• What to produce: From the data below, report how many lines contain the word "counting", giving the number and nothing else.

• Data shown:
-- pv_equiv track=rewrite | github.com/AbstractEndeavors/python-react-console | progress_bar_manager.py | get_dots
-- ===== SOURCE A (Python) =====
-- def get_dots(text):
--     i=0
--     dots=''
--     for char in text:
--         i+=1
--         if text[-i] !='.':
--             break
--         dots +=text[-i]
--     if len(dots) != 3:
--         text+='.'
--     else:
--         text = text[:-3]
--     return text
-- ===== SOURCE B (Python) =====
-- def get_dots(text):
--     if text.endswith('...') and not text.endswith('....'):
--         return text[:-3]
--     return text + '.'
-- ===== Notes on version B (the rewrite author's own statement) =====
-- stated objective: idiomatic
-- what changed: Replaces A's manual backwards-counting loop (index arithmetic with negative indexing and break) by two direct endswith suffix tests that capture the exactly-three-trailing-dots case.
import Mathlib
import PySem

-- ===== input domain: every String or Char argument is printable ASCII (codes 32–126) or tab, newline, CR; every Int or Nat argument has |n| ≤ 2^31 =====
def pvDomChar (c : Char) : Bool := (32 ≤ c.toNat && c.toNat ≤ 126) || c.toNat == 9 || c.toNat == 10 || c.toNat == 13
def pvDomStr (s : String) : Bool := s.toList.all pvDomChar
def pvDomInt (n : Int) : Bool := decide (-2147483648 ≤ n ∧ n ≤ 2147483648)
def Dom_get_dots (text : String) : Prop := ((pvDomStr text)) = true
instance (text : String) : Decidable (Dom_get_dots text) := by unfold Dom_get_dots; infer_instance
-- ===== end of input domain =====

-- B replaces A's manual backwards-counting loop with two direct endswith suffix tests (idiomatic; same cost).

-- ===== PORT A =====
-- the for-loop of A: walks the chars of `text` (only to bound the iteration count),
-- keeps the counter i and the accumulated `dots`; `text[-i]` is pyGet? with a negative index.
def getDotsLoop (cs : List Char) (rem : List Char) (i : Int) (dots : List Char) : List Char :=
  match rem with
  | [] => dots
  | _ :: rest =>
    let i' := i + 1
    match PySem.List.pyGet? cs (-i') with
    | none => dots
    | some c => if c ≠ '.' then dots else getDotsLoop cs rest i' (dots ++ [c])

def get_dots (text : String) : String :=
  let dots := getDotsLoop text.toList text.toList 0 []
  if dots.length ≠ 3 then String.ofList (text.toList ++ ['.'])  -- text += '.'
  else PySem.Str.slice text none (some (-3))                    -- text[:-3]

-- ===== PORT B =====
def get_dots_alt (text : String) : String :=
  if PySem.Str.endswith text "..." && !(PySem.Str.endswith text "....") then
    PySem.Str.slice text none (some (-3))
  else String.ofList (text.toList ++ ['.'])

-- ===== PRECONDITION & SPEC =====
def Spec_get_dots (text : String) (out : String) : Prop := out = get_dots_alt text
instance (text : String) (out : String) : Decidable (Spec_get_dots text out) := by unfold Spec_get_dots; infer_instance

-- ===== CLAIM (what is proved, stated in full; the proofs are below) =====
def Claim_equal_get_dots : Prop := ∀ (text : String), Dom_get_dots text → Spec_get_dots text (get_dots text)

-- ===== LEMMAS AND PROOFS =====

-- The loop collects exactly the maximal run of '.' at the end of cs (read back-to-front).
lemma getDotsLoop_spec (cs : List Char) :
    ∀ (rem : List Char) (i : Nat) (dots : List Char), i + rem.length = cs.length →
      getDotsLoop cs rem (i : Int) dots = dots ++ (cs.reverse.drop i).takeWhile (· == '.') := by
  intro rem
  induction rem with
  | nil =>
    intro i dots h
    simp at h
    simp [getDotsLoop, List.drop_of_length_le, h.symm.le]
  | cons x rest ih =>
    intro i dots h
    have hi : i < cs.length := by simp at h; omega
    have hget : PySem.List.pyGet? cs (-((i : Int) + 1)) = cs.reverse[i]? := by
      have h1 : (0:Nat) < i + 1 := by omega
      have h2 : i + 1 ≤ cs.length := by omega
      have := PySem.List.pyGet?_neg_natCast cs (k := i + 1) (by exact_mod_cast h1) h2
      rw [show -((i:Int)+1) = -((i+1 : Nat) : Int) by push_cast; ring, this,
        List.getElem?_reverse (by simpa using hi)]
      congr 1
      omega
    have hrev : i < cs.reverse.length := by simpa using hi
    have hdrop : cs.reverse.drop i = cs.reverse[i] :: cs.reverse.drop (i + 1) :=
      List.drop_eq_getElem_cons hrev
    rw [getDotsLoop]
    simp only [hget, List.getElem?_eq_getElem hrev]
    generalize hcg : cs.reverse[i] = c at hdrop ⊢
    by_cases hc : c = '.'
    · have := ih (i + 1) (dots ++ [c]) (by simp at h ⊢; omega)
      rw [if_neg (by simp [hc]), show (i : Int) + 1 = ((i + 1 : Nat) : Int) by push_cast; ring,
        this, hdrop, List.takeWhile_cons, if_pos (by simp [hc])]
      simp [hc]
    · rw [if_pos (by simp [hc]), hdrop, List.takeWhile_cons, if_neg (by simp [hc])]
      simp

-- replicate k '.' is a prefix of l iff the leading '.'-run of l has length ≥ k
lemma replicate_prefix_iff (l : List Char) (k : Nat) :
    (List.replicate k '.' <+: l) ↔ k ≤ (l.takeWhile (· == '.')).length := by
  induction l generalizing k with
  | nil => cases k <;> simp
  | cons c t ih =>
    cases k with
    | zero => simp
    | succ k =>
      by_cases hc : c = '.'
      · subst hc
        simp [List.replicate_succ, List.cons_prefix_cons, ih]
      · simp [List.replicate_succ, List.cons_prefix_cons, hc, Ne.symm hc]

lemma endswith_run (text : String) (k : Nat) (p : String) (hp : p.toList = List.replicate k '.') :
    PySem.Str.endswith text p = true ↔ k ≤ (text.toList.reverse.takeWhile (· == '.')).length := by
  rw [PySem.Str.endswith_eq, show PySem.Chars.endswith text.toList p.toList
      = p.toList.isSuffixOf text.toList from rfl,
    List.isSuffixOf_iff_suffix, ← List.reverse_prefix, hp, List.reverse_replicate,
    replicate_prefix_iff]

-- ===== VERDICT (by name: the statement is the Claim_ definition above) =====
theorem get_dots_spec : Claim_equal_get_dots := by
  intro text _
  unfold Spec_get_dots get_dots get_dots_alt
  have hloop := getDotsLoop_spec text.toList text.toList 0 [] (by simp)
  rw [show ((0:Nat):Int) = 0 from rfl] at hloop
  rw [hloop]
  simp only [List.nil_append, List.drop_zero]
  have h3 := endswith_run text 3 "..." (by decide)
  have h4 := endswith_run text 4 "...." (by decide)
  set T := text.toList.reverse.takeWhile (· == '.') with hT
  have hcond : (PySem.Str.endswith text "..." && !(PySem.Str.endswith text "....")) = true
      ↔ T.length = 3 := by
    constructor
    · intro hx
      simp only [Bool.and_eq_true, Bool.not_eq_true'] at hx
      obtain ⟨ha, hb⟩ := hx
      have h3' := h3.mp ha
      have h4' : ¬ (4 ≤ T.length) := fun hk => by rw [h4.mpr hk] at hb; cases hb
      omega
    · intro hx
      have h4' : PySem.Str.endswith text "...." = false := by
        rcases Bool.eq_false_or_eq_true (PySem.Str.endswith text "....") with h | h
        · exact absurd (h4.mp h) (by rw [hx]; omega)
        · exact h
      rw [h3.mpr (by rw [hx]), h4']
      rfl
  by_cases hlen : T.length = 3
  · rw [if_neg (by simp only [← hT]; omega), if_pos (hcond.mpr hlen)]
  · rw [if_pos (by simp only [← hT]; exact hlen), if_neg (fun hx => hlen (hcond.mp hx))]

• Task result: 2